[Material shown]

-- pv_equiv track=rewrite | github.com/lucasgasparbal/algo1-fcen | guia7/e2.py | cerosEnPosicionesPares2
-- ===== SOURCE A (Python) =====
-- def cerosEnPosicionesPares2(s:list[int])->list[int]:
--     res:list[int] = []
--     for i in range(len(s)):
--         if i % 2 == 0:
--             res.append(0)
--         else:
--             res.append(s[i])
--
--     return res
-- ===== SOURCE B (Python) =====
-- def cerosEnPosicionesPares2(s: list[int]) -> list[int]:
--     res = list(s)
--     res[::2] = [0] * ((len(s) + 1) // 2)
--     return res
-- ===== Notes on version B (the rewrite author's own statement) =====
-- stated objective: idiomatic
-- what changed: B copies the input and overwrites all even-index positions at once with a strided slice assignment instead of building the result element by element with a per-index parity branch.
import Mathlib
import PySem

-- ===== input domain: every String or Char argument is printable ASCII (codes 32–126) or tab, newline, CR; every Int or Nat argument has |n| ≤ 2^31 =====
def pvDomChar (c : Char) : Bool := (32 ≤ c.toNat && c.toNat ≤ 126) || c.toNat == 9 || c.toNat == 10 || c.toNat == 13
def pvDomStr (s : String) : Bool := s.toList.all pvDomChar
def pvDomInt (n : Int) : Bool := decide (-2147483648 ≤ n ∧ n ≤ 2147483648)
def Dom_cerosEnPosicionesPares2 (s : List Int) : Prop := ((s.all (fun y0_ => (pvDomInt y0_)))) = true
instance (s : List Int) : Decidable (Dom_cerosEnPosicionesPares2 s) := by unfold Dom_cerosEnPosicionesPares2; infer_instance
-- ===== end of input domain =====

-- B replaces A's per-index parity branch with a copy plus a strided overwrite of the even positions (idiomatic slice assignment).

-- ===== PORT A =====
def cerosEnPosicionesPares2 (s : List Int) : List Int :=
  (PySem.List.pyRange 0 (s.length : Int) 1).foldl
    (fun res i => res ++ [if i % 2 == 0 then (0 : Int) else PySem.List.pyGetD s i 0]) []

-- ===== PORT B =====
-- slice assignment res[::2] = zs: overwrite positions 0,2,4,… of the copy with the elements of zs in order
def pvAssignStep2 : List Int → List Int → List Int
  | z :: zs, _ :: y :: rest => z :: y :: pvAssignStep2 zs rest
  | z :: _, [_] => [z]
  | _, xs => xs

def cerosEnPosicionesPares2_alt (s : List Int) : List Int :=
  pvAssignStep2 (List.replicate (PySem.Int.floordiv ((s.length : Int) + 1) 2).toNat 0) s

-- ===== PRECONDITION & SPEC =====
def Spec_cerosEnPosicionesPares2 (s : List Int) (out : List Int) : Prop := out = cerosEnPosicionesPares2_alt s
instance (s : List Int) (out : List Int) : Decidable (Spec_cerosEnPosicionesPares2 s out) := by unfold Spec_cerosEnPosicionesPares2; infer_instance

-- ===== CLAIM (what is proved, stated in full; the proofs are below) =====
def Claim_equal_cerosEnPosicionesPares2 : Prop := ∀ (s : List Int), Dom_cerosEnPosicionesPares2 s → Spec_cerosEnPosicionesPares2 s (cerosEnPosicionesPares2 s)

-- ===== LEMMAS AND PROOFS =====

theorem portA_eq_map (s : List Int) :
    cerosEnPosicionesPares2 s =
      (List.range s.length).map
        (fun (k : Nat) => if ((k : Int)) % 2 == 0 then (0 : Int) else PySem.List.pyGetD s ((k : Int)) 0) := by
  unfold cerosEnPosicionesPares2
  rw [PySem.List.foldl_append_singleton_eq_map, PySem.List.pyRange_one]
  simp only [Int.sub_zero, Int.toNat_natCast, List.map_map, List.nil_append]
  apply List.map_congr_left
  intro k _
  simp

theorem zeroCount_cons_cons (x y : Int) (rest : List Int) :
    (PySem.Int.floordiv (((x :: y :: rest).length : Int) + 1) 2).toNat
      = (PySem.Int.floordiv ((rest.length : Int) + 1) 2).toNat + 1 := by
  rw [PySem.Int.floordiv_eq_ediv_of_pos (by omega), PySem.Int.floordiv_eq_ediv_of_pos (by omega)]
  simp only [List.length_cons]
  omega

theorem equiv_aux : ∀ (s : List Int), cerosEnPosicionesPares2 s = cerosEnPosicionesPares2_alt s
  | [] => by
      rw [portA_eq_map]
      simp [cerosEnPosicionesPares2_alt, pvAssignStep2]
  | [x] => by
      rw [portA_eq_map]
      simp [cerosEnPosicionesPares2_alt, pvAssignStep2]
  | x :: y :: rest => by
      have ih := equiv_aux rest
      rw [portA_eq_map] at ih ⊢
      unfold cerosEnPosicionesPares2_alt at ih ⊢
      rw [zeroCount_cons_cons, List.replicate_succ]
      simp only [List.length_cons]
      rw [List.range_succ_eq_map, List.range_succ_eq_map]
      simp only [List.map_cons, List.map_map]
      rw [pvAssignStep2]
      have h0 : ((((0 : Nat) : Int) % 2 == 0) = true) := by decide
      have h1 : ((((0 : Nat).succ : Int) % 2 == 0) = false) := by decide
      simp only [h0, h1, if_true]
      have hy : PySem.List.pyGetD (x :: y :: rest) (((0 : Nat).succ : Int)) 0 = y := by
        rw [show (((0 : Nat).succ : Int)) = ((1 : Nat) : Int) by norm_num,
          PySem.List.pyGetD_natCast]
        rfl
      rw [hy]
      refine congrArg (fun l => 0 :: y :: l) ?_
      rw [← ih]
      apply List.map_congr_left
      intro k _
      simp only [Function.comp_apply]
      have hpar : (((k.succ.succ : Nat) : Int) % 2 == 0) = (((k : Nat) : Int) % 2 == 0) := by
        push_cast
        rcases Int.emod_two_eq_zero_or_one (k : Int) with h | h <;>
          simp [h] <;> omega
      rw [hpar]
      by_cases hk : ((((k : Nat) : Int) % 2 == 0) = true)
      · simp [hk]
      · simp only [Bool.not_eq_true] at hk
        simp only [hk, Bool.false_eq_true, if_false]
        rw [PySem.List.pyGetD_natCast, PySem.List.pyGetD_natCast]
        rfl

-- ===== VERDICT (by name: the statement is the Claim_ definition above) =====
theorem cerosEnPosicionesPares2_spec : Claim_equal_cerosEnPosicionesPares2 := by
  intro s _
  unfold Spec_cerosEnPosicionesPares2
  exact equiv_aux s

[/Material shown]

**What you have to do**.
Above are the records; print exactly the lines from the line with "def Dom_cerosEnPosicionesPares2 (s" to the line with "-- ===== PRECONDITION", including both, and nothing else.

**Solution to the problem**.
def Dom_cerosEnPosicionesPares2 (s : List Int) : Prop := ((s.all (fun y0_ => (pvDomInt y0_)))) = true
instance (s : List Int) : Decidable (Dom_cerosEnPosicionesPares2 s) := by unfold Dom_cerosEnPosicionesPares2; infer_instance
-- ===== end of input domain =====

-- B replaces A's per-index parity branch with a copy plus a strided overwrite of the even positions (idiomatic slice assignment).

-- ===== PORT A =====
def cerosEnPosicionesPares2 (s : List Int) : List Int :=
  (PySem.List.pyRange 0 (s.length : Int) 1).foldl
    (fun res i => res ++ [if i % 2 == 0 then (0 : Int) else PySem.List.pyGetD s i 0]) []

-- ===== PORT B =====
-- slice assignment res[::2] = zs: overwrite positions 0,2,4,… of the copy with the elements of zs in order
def pvAssignStep2 : List Int → List Int → List Int
  | z :: zs, _ :: y :: rest => z :: y :: pvAssignStep2 zs rest
  | z :: _, [_] => [z]
  | _, xs => xs

def cerosEnPosicionesPares2_alt (s : List Int) : List Int :=
  pvAssignStep2 (List.replicate (PySem.Int.floordiv ((s.length : Int) + 1) 2).toNat 0) s

-- ===== PRECONDITION & SPEC =====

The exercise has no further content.